Supervised learning, on the other hand, requires the training data to be labeled in some way. This makes it more useful for classifying new data (based on the labeling of the training data) or making predictions (based on the relationships identified between differently labeled data).

Unsupervised learning to discover patterns

The unsupervised approach has been used in various investigations to identify suspicious patterns in data. Jeff Kao, for example, used topic modeling, an NLP technique based on unsupervised learning, to identify suspicious patterns in millions of comments to a public consultation on net neutrality, providing evidence of an automated disinformation campaign.

Supervised learning to classify and predict

On the other hand, supervised learning has been fundamental for projects requiring data classification or prediction. When SRF investigated fake followers of influencers, it created a dataset of Instagram accounts labeled as “fake” or “real” to train an algorithm capable of classifying millions of other followers.

Similarly, journalists from Grist and Texas Observer used supervised learning to train a model able to predict which oil wells might be abandoned in the coming years, based on historical data such as depth, location, and oil prices.
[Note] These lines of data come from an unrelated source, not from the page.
def make_basis_permutation (atoms : List (String × Int × Int)) (basis : List (String × List (String × List (Int × List Int)))) : List Int :=
  let atom_type_order : PySem.Dict String Int :=
    atoms.foldl (fun d a => if d.contains a.1 then d else d.insert a.1 (PySem.Dict.size d))
      PySem.Dict.empty
  let atoms_ordered : List (Int × Int) :=
    (PySem.List.enumerate atoms).map (fun p => (atom_type_order.getD p.2.1 0, p.1))
  let atoms_ordered := PySem.List.sorted2 atoms_ordered Prod.fst Prod.snd
  let atoms_perm : List Int := atoms_ordered.map Prod.snd
  -- '{s: atom_basis_permutation(basis[s]) for s in basis}' (distinct keys under Pre_)
  let atom_basis_perms : PySem.Dict String (List Int) :=
    basis.foldl (fun d p => d.insert p.1 (atom_basis_permutation p.2)) PySem.Dict.empty
  -- Pre_ guarantees every atom type is a key of basis (Python raises KeyError otherwise)
  let atoms_offsets : List Int :=
    (atoms.foldl (fun (acc : List Int × Int) a =>
      (acc.1 ++ [acc.2], acc.2 + PySem.List.len (atom_basis_perms.getD a.1 []))) ([], 0)).1
  atoms_perm.foldl (fun perm i =>
    let s := (PySem.List.pyGetD atoms i ("", 0, 0)).1
    (atom_basis_perms.getD s []).foldl
      (fun perm j => perm ++ [j + PySem.List.pyGetD atoms_offsets i 0]) perm) []

-- ===== PORT B =====

def shell_permutation_alt (angmom : String) : List Int :=
  if angmom == "P" then [1, 2, 0]
  else
    let l := angmom_to_l.getD angmom 0
    (PySem.List.pyRange 0 (2 * l + 1) 1).map (fun j =>
      if j < l then 2 * (l - j) else if l < j then 2 * (j - l) - 1 else 0)

def atom_basis_permutation_alt (atom_basis : List (String × List (Int × List Int))) : List Int :=
  (atom_basis.foldl (fun (st : List Int × Int) p =>
    let sp := shell_permutation_alt p.1
    let n := (p.2.map (fun q => PySem.List.len q.2)).sum
    (PySem.List.pyRange 0 n 1).foldl (fun st _ =>
      (st.1 ++ sp.map (fun i => i + st.2), st.2 + PySem.List.len sp)) st) ([], 0)).1

def make_basis_permutation_alt (atoms : List (String × Int × Int)) (basis : List (String × List (String × List (Int × List Int)))) : List Int :=
  let atom_basis_perms : PySem.Dict String (List Int) :=
    basis.foldl (fun d p => d.insert p.1 (atom_basis_permutation_alt p.2)) PySem.Dict.empty
  -- bucket the atoms' basis offsets by type: groups.setdefault(s, []).append(offset)
  let groups : PySem.Dict String (List Int) :=
    (atoms.foldl (fun (st : PySem.Dict String (List Int) × Int) a =>
      (st.1.modify a.1 [] (fun offs => offs ++ [st.2]),
       st.2 + PySem.List.len (atom_basis_perms.getD a.1 []))) (PySem.Dict.empty, 0)).1
  groups.items.foldl (fun perm p =>
    let ap := atom_basis_perms.getD p.1 []
    p.2.foldl (fun perm o => ap.foldl (fun perm j => perm ++ [j + o]) perm) perm) []

-- ===== PRECONDITION & SPEC =====
-- Pre_ excludes exactly the inputs where the Python A raises: an atom whose type is not a
-- key of basis, or a shell angmom outside angmom_to_l (both KeyError); the Nodup clauses
-- are the dict invariant of the association-list representation of basis and its values.
def Pre_make_basis_permutation (atoms : List (String × Int × Int)) (basis : List (String × List (String × List (Int × List Int)))) : Prop :=
  (basis.map Prod.fst).Nodup ∧
  (∀ p ∈ basis, (p.2.map Prod.fst).Nodup) ∧
  (∀ a ∈ atoms, a.1 ∈ basis.map Prod.fst) ∧
  (∀ p ∈ basis, ∀ q ∈ p.2,
    q.1 = "S" ∨ q.1 = "P" ∨ q.1 = "D" ∨ q.1 = "F" ∨ q.1 = "G" ∨ q.1 = "H")
instance (atoms : List (String × Int × Int)) (basis : List (String × List (String × List (Int × List Int)))) : Decidable (Pre_make_basis_permutation atoms basis) := by unfold Pre_make_basis_permutation; infer_instance
-- pv_equiv track=rewrite | github.com/PetrPrazak/AdventOfCode | 2019/17/aoc2019_17.py | walk_map
-- ===== SOURCE A (Python) =====
-- def get_next_pos(pos, direction):
--     dpos = [(0, -1), (1, 0), (0, 1), (-1, 0)][direction]
--     return pos[0] + dpos[0], pos[1] + dpos[1]
--
-- def walk_map(grid, start_pos, direction=0):
--     out = []
--     while True:
--         where = [('R', (direction + 1) % 4), ('L', (direction + 3) % 4)]
--         possible = [(pos, next_dir, turn) for turn, next_dir in where
--                     for pos in [get_next_pos(start_pos, next_dir)] if pos in grid]
--         if not possible:
--             return out
--         nextpos, direction, turn = possible[0]
--         peek = get_next_pos(nextpos, direction)
--         while peek in grid:
--             nextpos = peek
--             peek = get_next_pos(nextpos, direction)
--         steps = max(abs(nextpos[0] - start_pos[0]), abs(nextpos[1] - start_pos[1]))
--         cmd = f"{turn}{steps}"
--         out.append(cmd)
--         start_pos = nextpos
-- ===== SOURCE B (Python) =====
-- def get_next_pos(pos, direction):
--     dpos = [(0, -1), (1, 0), (0, 1), (-1, 0)][direction]
--     return pos[0] + dpos[0], pos[1] + dpos[1]
--
-- def walk_map(grid, start_pos, direction=0):
--     # pass 1: walk the scaffold one cell at a time, recording each cell's
--     # direction in a flat list (turning R before L, stepping straight while possible)
--     dirs = []
--     pos, d = start_pos, direction
--     while True:
--         if get_next_pos(pos, (d + 1) % 4) in grid:
--             d = (d + 1) % 4
--         elif get_next_pos(pos, (d + 3) % 4) in grid:
--             d = (d + 3) % 4
--         else:
--             break
--         while True:
--             pos = get_next_pos(pos, d)
--             dirs.append(d)
--             if get_next_pos(pos, d) not in grid:
--                 break
--     # pass 2: run-length-encode the direction list into movement commands
--     out = []
--     i = 0
--     prev = direction
--     while i < len(dirs):
--         j = i
--         while j < len(dirs) and dirs[j] == dirs[i]:
--             j += 1
--         turn = 'R' if dirs[i] == (prev + 1) % 4 else 'L'
--         out.append(f"{turn}{j - i}")
--         prev = dirs[i]
--         i = j
--     return out
-- ===== Notes on version B (the rewrite author's own statement) =====
-- stated objective: alternative
-- what changed: A's interleaved turn/maximal-peek-advance/Chebyshev-distance loop is replaced by a build-then-compress decomposition: a single-cell-step walk first produces a flat list of per-cell directions, and a separate second pass run-length-encodes that list into the turn+steps commands.
import Mathlib
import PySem

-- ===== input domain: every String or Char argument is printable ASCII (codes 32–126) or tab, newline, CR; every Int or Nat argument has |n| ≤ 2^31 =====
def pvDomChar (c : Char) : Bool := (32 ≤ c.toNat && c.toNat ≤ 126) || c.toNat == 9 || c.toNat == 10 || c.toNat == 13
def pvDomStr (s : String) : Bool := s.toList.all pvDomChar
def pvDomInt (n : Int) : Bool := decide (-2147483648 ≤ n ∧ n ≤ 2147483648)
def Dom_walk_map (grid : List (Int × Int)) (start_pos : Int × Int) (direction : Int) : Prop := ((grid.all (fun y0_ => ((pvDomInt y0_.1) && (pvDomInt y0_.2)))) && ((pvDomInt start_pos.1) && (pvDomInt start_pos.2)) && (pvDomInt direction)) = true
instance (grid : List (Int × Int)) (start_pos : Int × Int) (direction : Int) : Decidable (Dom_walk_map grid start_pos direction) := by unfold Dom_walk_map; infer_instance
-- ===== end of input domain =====

-- B replaces A's interleaved turn / maximal-peek-advance / Chebyshev-distance loop by a
-- build-then-compress decomposition: a single-cell-step walk producing a flat list of
-- per-cell directions, then a separate run-length-encoding pass producing the commands
-- (objective: alternative decomposition, same cost).
-- Both Pythons loop forever on grids containing a rectilinear cycle the walker enters;
-- both ports are totalized with the SAME fuel (4*|grid|+1 turns — enough for every
-- terminating run, since a terminating walk never repeats a (cell, direction) state),
-- so the equality theorem covers ALL inputs, fuel-truncated ones included.

-- ===== PORT A =====
-- exact for direction ∈ [0,4): the only values either Python ever passes here
-- (Python's list index would raise IndexError outside; the .getD default is unreachable)
def get_next_pos (pos : Int × Int) (direction : Int) : Int × Int :=
  let dpos := (PySem.List.pyGet? ([(0, -1), (1, 0), (0, 1), (-1, 0)] : List (Int × Int)) direction).getD (0, 0)
  (pos.1 + dpos.1, pos.2 + dpos.2)

-- A's inner 'while peek in grid' loop (fuel = |grid| never runs out in a real run:
-- each extension consumes a distinct grid cell)
def walkInner (grid : List (Int × Int)) (nextpos : Int × Int) (direction : Int) : Nat → Int × Int
  | 0 => nextpos
  | fuel + 1 =>
    let peek := get_next_pos nextpos direction
    if peek ∈ grid then walkInner grid peek direction fuel else nextpos

-- A's outer 'while True' loop, with the 'out' accumulator and fuel
def walkA (grid : List (Int × Int)) : Nat → (Int × Int) → Int → List String → List String
  | 0, _, _, out => out
  | fuel + 1, start_pos, direction, out =>
    let wh : List (String × Int) :=
      [("R", PySem.Int.mod (direction + 1) 4), ("L", PySem.Int.mod (direction + 3) 4)]
    let possible : List ((Int × Int) × Int × String) :=
      wh.flatMap (fun td =>
        let p := get_next_pos start_pos td.2
        if p ∈ grid then [(p, td.2, td.1)] else [])
    match possible with
    | [] => out
    | (nextpos0, nd, turn) :: _ =>
      let nextpos := walkInner grid nextpos0 nd grid.length
      let steps : Int := max |nextpos.1 - start_pos.1| |nextpos.2 - start_pos.2|
      let cmd := turn ++ PySem.Int.toStr steps
      walkA grid fuel nextpos nd (out ++ [cmd])

def walk_map (grid : List (Int × Int)) (start_pos : Int × Int) (direction : Int) : List String :=
  walkA grid (4 * grid.length + 1) start_pos direction []
-- pv_equiv track=rewrite | github.com/LTCZZZZZ/DeepLearningPython3 | DynamicProgramming/leetcode_72_transition.py | assist2
-- ===== SOURCE A (Python) =====
-- def contains(w1, w2):
--     """
--     w1是否按序包含w2，如abcde包含ace
--     """
--
--     # w2放在前面，可兼容w1和w2同时耗尽的情况
--     if w2 == '':
--         return True
--     if w1 == '':
--         return False
--
--     if w1[0] == w2[0]:
--         return contains(w1[1:], w2[1:])
--     else:
--         return contains(w1[1:], w2)
--
-- def assist2(common, word1):
--     """
--     从word1中找出最紧凑的common
--     """
--     index_list = []
--     for i, c in enumerate(word1):
--         if common[0] == c:
--             index_list.append(i)
--
--     res = []
--     for ix in index_list:
--         if contains(word1[ix:], common):
--             res.append(ix)
--     return max(res)
-- ===== SOURCE B (Python) =====
-- def assist2(common, word1):
--     # Single right-to-left greedy scan: match common backwards; the index where
--     # common[0] is finally matched is the maximal feasible start index.
--     j = len(common) - 1
--     for i in range(len(word1) - 1, -1, -1):
--         if word1[i] == common[j]:
--             if j == 0:
--                 return i
--             j -= 1
--     raise ValueError("word1 does not contain common")
-- ===== Notes on version B (the rewrite author's own statement) =====
-- stated objective: faster
-- what changed: Replaces A's collect-all-candidate-indices plus per-candidate recursive subsequence check on slices with one right-to-left greedy scan that matches common backwards and returns at the index where common[0] is matched.
import Mathlib
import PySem

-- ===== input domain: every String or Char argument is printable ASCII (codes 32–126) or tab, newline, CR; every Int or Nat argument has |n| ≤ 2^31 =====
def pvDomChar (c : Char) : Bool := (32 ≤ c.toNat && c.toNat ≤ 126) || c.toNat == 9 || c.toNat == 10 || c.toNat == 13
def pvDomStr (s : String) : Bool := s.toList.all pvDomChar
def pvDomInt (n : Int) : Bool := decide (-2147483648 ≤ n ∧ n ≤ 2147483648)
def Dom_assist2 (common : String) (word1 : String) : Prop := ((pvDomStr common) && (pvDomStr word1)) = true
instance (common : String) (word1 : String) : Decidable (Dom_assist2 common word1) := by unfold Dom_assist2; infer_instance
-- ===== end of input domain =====

-- ===== PORT A =====
-- B replaces A's collect-all-candidates + per-candidate recursive subsequence check (on slices)
-- with a single right-to-left greedy backwards match; return value only (neither mutates).

-- ===== PORT A =====
-- contains(w1, w2): does w1 contain w2 as a subsequence (recursion on w1, branches in Python's order)
def containsA : List Char → List Char → Bool
  | _, [] => true                       -- if w2 == '': return True
  | [], _ :: _ => false                 -- if w1 == '': return False
  | c1 :: t1, c2 :: t2 =>
      if c1 = c2 then containsA t1 t2 else containsA t1 (c2 :: t2)

def assist2 (common : String) (word1 : String) : Int :=
  let cs := common.toList
  let ws := word1.toList
  match cs with
  | [] => 0      -- Python raises here (IndexError on common[0], or ValueError on max([]) if word1 == ''); outside Pre_
  | c0 :: _ =>
    -- index_list = [i for i, c in enumerate(word1) if common[0] == c]  (built by append, as in A)
    let index_list : List Int :=
      (PySem.List.enumerate ws 0).foldl (fun acc p => if c0 == p.2 then acc ++ [p.1] else acc) []
    -- res = [ix for ix in index_list if contains(word1[ix:], common)]
    let res : List Int :=
      index_list.foldl
        (fun acc ix => if containsA (PySem.List.slice ws (some ix) none) cs then acc ++ [ix] else acc) []
    match PySem.List.max? res (fun x => x) with
    | some m => m
    | none => 0  -- Python: max([]) raises ValueError; outside Pre_

-- ===== PORT B =====
-- Source B's countdown loop 'for i in range(len(word1)-1, -1, -1)' with pointer j into common,
-- transcribed as structural recursion over the reversed word with the reversed common as the
-- remaining-pattern state (j = number of remaining pattern chars - 1); the index i is carried along.
def bgoB : List Char → List Char → Int → Int
  | [], _, _ => -1                 -- loop exhausted: Python raises ValueError; outside Pre_
  | _ :: _, [], _ => -1            -- common == '': Python raises IndexError on common[j]; outside Pre_
  | x :: r', y :: q', i =>
      if x = y then
        (if q' = [] then i         -- j == 0: return i
         else bgoB r' q' (i - 1))  -- j -= 1
      else bgoB r' (y :: q') (i - 1)

def assist2_alt (common : String) (word1 : String) : Int :=
  bgoB word1.toList.reverse common.toList.reverse ((word1.toList.length : Int) - 1)

-- ===== PRECONDITION & SPEC =====
-- Pre_ excludes exactly the inputs on which Python A raises: common == '' (IndexError on common[0],
-- or ValueError if word1 is also '') and common not a subsequence of word1 (max([]) raises ValueError).
def Pre_assist2 (common : String) (word1 : String) : Prop :=
  common.toList ≠ [] ∧ common.toList.Sublist word1.toList
instance (common : String) (word1 : String) : Decidable (Pre_assist2 common word1) := by
  unfold Pre_assist2; infer_instance

def pvWitness_assist2 : String × String := ("ace", "abcade")

def Spec_assist2 (common : String) (word1 : String) (out : Int) : Prop := out = assist2_alt common word1
instance (common : String) (word1 : String) (out : Int) : Decidable (Spec_assist2 common word1 out) := by
  unfold Spec_assist2; infer_instance

-- ===== CLAIM (what is proved, stated in full; the proofs are below) =====
def Claim_equal_assist2 : Prop := ∀ (common : String) (word1 : String), Dom_assist2 common word1 → Pre_assist2 common word1 → Spec_assist2 common word1 (assist2 common word1)

-- ===== LEMMAS AND PROOFS =====

-- head-mismatch cancellation for sublists, used on both sides
theorem sublist_tail_of_ne {y x : Char} {c t : List Char}
    (hne : x ≠ y) (h : List.Sublist (y :: c) (x :: t)) : List.Sublist (y :: c) t := by
  rcases List.sublist_cons_iff.1 h with h' | ⟨r, hr, _⟩
  · exact h'
  · cases hr; exact absurd rfl hne

-- A's contains decides the subsequence relation
theorem containsA_iff (w c : List Char) : containsA w c = true ↔ List.Sublist c w := by
  induction w generalizing c with
  | nil => cases c <;> simp [containsA]
  | cons x w' ih =>
    cases c with
    | nil => simp [containsA]
    | cons y c' =>
      by_cases hxy : x = y
      · subst hxy
        simp [containsA, ih]
      · simp only [containsA, if_neg hxy, ih]
        exact ⟨fun h => h.cons x, fun h => sublist_tail_of_ne hxy h⟩

-- proof-side helper: length of the shortest prefix of r containing q as a subsequence
-- (none if there is none); this is the quantity B's greedy scan tracks
def gk : List Char → List Char → Option Nat
  | _, [] => some 0
  | [], _ :: _ => none
  | x :: r', y :: q' =>
      if x = y then (gk r' q').map (· + 1) else (gk r' (y :: q')).map (· + 1)

theorem gk_le {r q : List Char} {k : Nat} (h : gk r q = some k) : k ≤ r.length := by
  induction r generalizing q k with
  | nil => cases q <;> simp_all [gk]
  | cons x r' ih =>
    cases q with
    | nil => simp [gk] at h; omega
    | cons y q' =>
      simp only [gk] at h
      split at h <;>
      · rcases Option.map_eq_some_iff.1 h with ⟨k', hk', rfl⟩
        have := ih hk'; simp; omega

theorem gk_pos {r q : List Char} {k : Nat} (hq : q ≠ []) (h : gk r q = some k) : 1 ≤ k := by
  cases r with
  | nil => cases q <;> simp_all [gk]
  | cons x r' =>
    cases q with
    | nil => exact absurd rfl hq
    | cons y q' =>
      simp only [gk] at h
      split at h <;>
      · rcases Option.map_eq_some_iff.1 h with ⟨k', _, rfl⟩; omega

theorem gk_sound {r q : List Char} {k : Nat} (h : gk r q = some k) :
    List.Sublist q (r.take k) := by
  induction r generalizing q k with
  | nil => cases q <;> simp_all [gk]
  | cons x r' ih =>
    cases q with
    | nil => simp
    | cons y q' =>
      simp only [gk] at h
      split at h
      · next hxy =>
        subst hxy
        rcases Option.map_eq_some_iff.1 h with ⟨k', hk', rfl⟩
        rw [List.take_succ_cons]
        exact List.cons_sublist_cons.2 (ih hk')
      · next hxy =>
        rcases Option.map_eq_some_iff.1 h with ⟨k', hk', rfl⟩
        rw [List.take_succ_cons]
        exact (ih hk').cons x

theorem gk_min {r q : List Char} {m : Nat} (h : List.Sublist q (r.take m)) :
    ∃ k, gk r q = some k ∧ k ≤ m := by
  induction r generalizing q m with
  | nil =>
    cases q with
    | nil => exact ⟨0, rfl, Nat.zero_le _⟩
    | cons y q' => simp at h
  | cons x r' ih =>
    cases q with
    | nil => exact ⟨0, rfl, Nat.zero_le _⟩
    | cons y q' =>
      cases m with
      | zero => simp at h
      | succ m' =>
        rw [List.take_succ_cons] at h
        by_cases hxy : x = y
        · subst hxy
          rcases ih (List.cons_sublist_cons.1 h) with ⟨k', hk', hle⟩
          exact ⟨k' + 1, by simp [gk, hk'], by omega⟩
        · rcases ih (sublist_tail_of_ne hxy h) with ⟨k', hk', hle⟩
          exact ⟨k' + 1, by simp [gk, if_neg hxy, hk'], by omega⟩

-- B's loop, characterised by gk
theorem bgoB_eq_gk (r : List Char) : ∀ (q : List Char) (i : Int), q ≠ [] →
    bgoB r q i = (match gk r q with | none => -1 | some k => i - k + 1) := by
  induction r with
  | nil =>
    intro q i hq
    cases q with
    | nil => exact absurd rfl hq
    | cons y q' => simp [bgoB, gk]
  | cons x r' ih =>
    intro q i hq
    cases q with
    | nil => exact absurd rfl hq
    | cons y q' =>
      by_cases hxy : x = y
      · subst hxy
        cases q' with
        | nil => simp [bgoB, gk]
        | cons z q'' =>
          have h := ih (z :: q'') (i - 1) (by simp)
          simp only [bgoB, gk, reduceCtorEq, h]
          cases hg : gk r' (z :: q'') with
          | none => simp
          | some k' => simp; omega
      · have h := ih (y :: q') (i - 1) (by simp)
        simp only [bgoB, if_neg hxy, gk, h]
        cases hg : gk r' (y :: q') with
        | none => simp
        | some k' => simp; omega

-- ===== VERDICT (by name: the statement is the Claim_ definition above) =====
theorem assist2_spec : Claim_equal_assist2 := by
  intro common word1 _ hpre
  obtain ⟨hne, hsub⟩ := hpre
  cases hcs : common.toList with
  | nil => exact absurd hcs hne
  | cons c0 ct =>
    rw [hcs] at hsub
    unfold Spec_assist2
    simp only [assist2, assist2_alt, hcs]
    set ws := word1.toList with hws
    set n := ws.length with hn
    set rw_ := ws.reverse with hrw
    set q := (c0 :: ct).reverse with hqdef
    have hqne : q ≠ [] := by simp [hqdef]
    -- the greedy quantity exists
    have hq_sub : List.Sublist q (rw_.take rw_.length) := by
      rw [List.take_length]
      exact (List.reverse_sublist (l₂ := ws)).2 hsub
    obtain ⟨k, hgk, -⟩ := gk_min hq_sub
    have hk1 : 1 ≤ k := gk_pos hqne hgk
    have hkn : k ≤ n := by have := gk_le hgk; simpa [hrw] using this
    -- F2: any feasible start index j is ≤ n - k
    have F2 : ∀ j : Nat, j ≤ n → List.Sublist (c0 :: ct) (ws.drop j) → j ≤ n - k := by
      intro j hj hsubj
      have : List.Sublist q ((ws.drop j).reverse) := List.reverse_sublist.2 hsubj
      rw [List.reverse_drop, ← hrw] at this
      obtain ⟨k', hk', hk'le⟩ := gk_min this
      rw [hgk] at hk'; injection hk' with hk'; subst hk'
      omega
    -- F1: n - k is feasible
    have F1 : List.Sublist (c0 :: ct) (ws.drop (n - k)) := by
      have h1 := gk_sound hgk
      have h2 : rw_.take k = (ws.drop (n - k)).reverse := by
        rw [List.reverse_drop]
        congr 1
        omega
      rw [h2] at h1
      exact List.reverse_sublist.1 (by simpa [hqdef] using h1)
    have hnk_lt : n - k < n := by omega
    -- F3: the character at the maximal feasible index is c0
    have hdropc : ws.drop (n - k) = ws[n - k] :: ws.drop (n - k + 1) :=
      List.drop_eq_getElem_cons hnk_lt
    have F3 : ws[n - k] = c0 := by
      by_contra hne3
      rw [hdropc] at F1
      have := F2 (n - k + 1) (by omega) (sublist_tail_of_ne hne3 F1)
      omega
    -- rewrite A's two loops as filter/map
    rw [PySem.List.foldl_append_if (fun p : Int × Char => c0 == p.2) (fun p : Int × Char => p.1)]
    rw [PySem.List.foldl_append_if
      (fun ix => containsA (PySem.List.slice ws (some ix) none) (c0 :: ct)) (fun ix => ix)]
    simp only [List.nil_append, List.map_id']
    set res := (((PySem.List.enumerate ws 0).filter (fun p => c0 == p.2)).map (fun p => p.1)).filter
      (fun ix => containsA (PySem.List.slice ws (some ix) none) (c0 :: ct)) with hres
    -- membership characterisation of res
    have hmem : ∀ x : Int, x ∈ res ↔
        ∃ (j : Nat) (h : j < n), x = (j : Int) ∧ c0 = ws[j] ∧
          List.Sublist (c0 :: ct) (ws.drop j) := by
      intro x
      rw [hres]
      simp only [List.mem_filter, List.mem_map, PySem.List.mem_enumerate_iff]
      constructor
      · rintro ⟨⟨p, ⟨⟨j, hj, rfl⟩, hc⟩, rfl⟩, hcont⟩
        refine ⟨j, hj, by simp, by simpa using hc, ?_⟩
        have := hcont
        rw [show ((0 : Int) + (j : Int)) = ((j : Int)) by omega,
          PySem.List.slice_from_natCast] at this
        exact (containsA_iff _ _).1 this
      · rintro ⟨j, hj, rfl, hc, hsubj⟩
        refine ⟨⟨(0 + (j : Int), ws[j]), ⟨⟨j, hj, rfl⟩, by simpa using hc⟩, by simp⟩, ?_⟩
        rw [PySem.List.slice_from_natCast]
        exact (containsA_iff _ _).2 hsubj
    -- the maximal element
    have hmstar : ((n - k : Nat) : Int) ∈ res :=
      (hmem _).2 ⟨n - k, hnk_lt, rfl, F3.symm, F1⟩
    have hub : ∀ x ∈ res, x ≤ ((n - k : Nat) : Int) := by
      intro x hx
      obtain ⟨j, hj, rfl, -, hsubj⟩ := (hmem x).1 hx
      exact_mod_cast F2 j (by omega) hsubj
    cases hmax : PySem.List.max? res (fun x => x) with
    | none =>
      rw [PySem.List.max?_eq_none_iff] at hmax
      rw [hmax] at hmstar
      simp at hmstar
    | some m =>
      have hm_mem := PySem.List.max?_mem hmax
      have hm_max := PySem.List.max?_isMax hmax
      have h1 : m ≤ ((n - k : Nat) : Int) := hub m hm_mem
      have h2 : ((n - k : Nat) : Int) ≤ m := hm_max _ hmstar
      have hm : m = ((n - k : Nat) : Int) := le_antisymm h1 h2
      -- B's value
      rw [bgoB_eq_gk rw_ q ((n : Int) - 1) hqne, hgk]
      show m = (n : Int) - 1 - (k : Int) + 1
      rw [hm]
      omega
Challenges and limitations

Despite its potential, machine learning still presents challenges and limitations. Algorithms are not infallible and can produce false positives or negatives, requiring a certain degree of manual verification. Moreover, as Andy Dudfield from a British fact-checking organization points out, “algorithms don’t know what facts are. It’s a very thin world of contexts and caveats.”

Another challenge is the accuracy of commercial AI tools, which often require significant configuration work to adapt to specific use cases or heterogeneous types of documents.

Despite these obstacles, machine learning remains a powerful tool for investigative journalism, enabling the tackling of challenges that would have been impractical with traditional methods.

Natural language processing: exploring text as a data source

A branch of AI closely related to machine learning is natural language processing (NLP), a technology that enables computers to understand and process human language. In investigative journalism, NLP offers a wide range of techniques for extracting information and insights from large amounts of text.

1. Sentiment analysis and topic modeling

Techniques such as sentiment analysis and topic modeling have been used to detect patterns and anomalies in textual data. An investigation by the Washington Post used sentiment analysis to compare language removed from drafts of an international development agency’s audits before publication, identifying over 400 negative references that were eliminated.

Topic modeling, on the other hand, leverages unsupervised learning to group a set of textual data into “clusters” based on shared language. This technique was used by the Associated Press to identify incidents in schools involving police officers and firearms belonging to educators in 140,000 incident reports.

2. Named entity extraction

One of the most widespread applications of NLP in investigations is named entity extraction, which generates lists of people, places, organizations, and key concepts found in documents. This feature allows journalists to more quickly navigate mentions of specific entities, saving enormous amounts of time.

3. Translation, summarization, and accessibility

In addition to facilitating text analysis, NLP can make stories accessible to new audiences through automated translation and summarization. Tools like Polisis offer readable summaries of privacy policies, while Natural Language Generation (NLG) allows articles to be personalized or “versioned” for different audiences or inputs.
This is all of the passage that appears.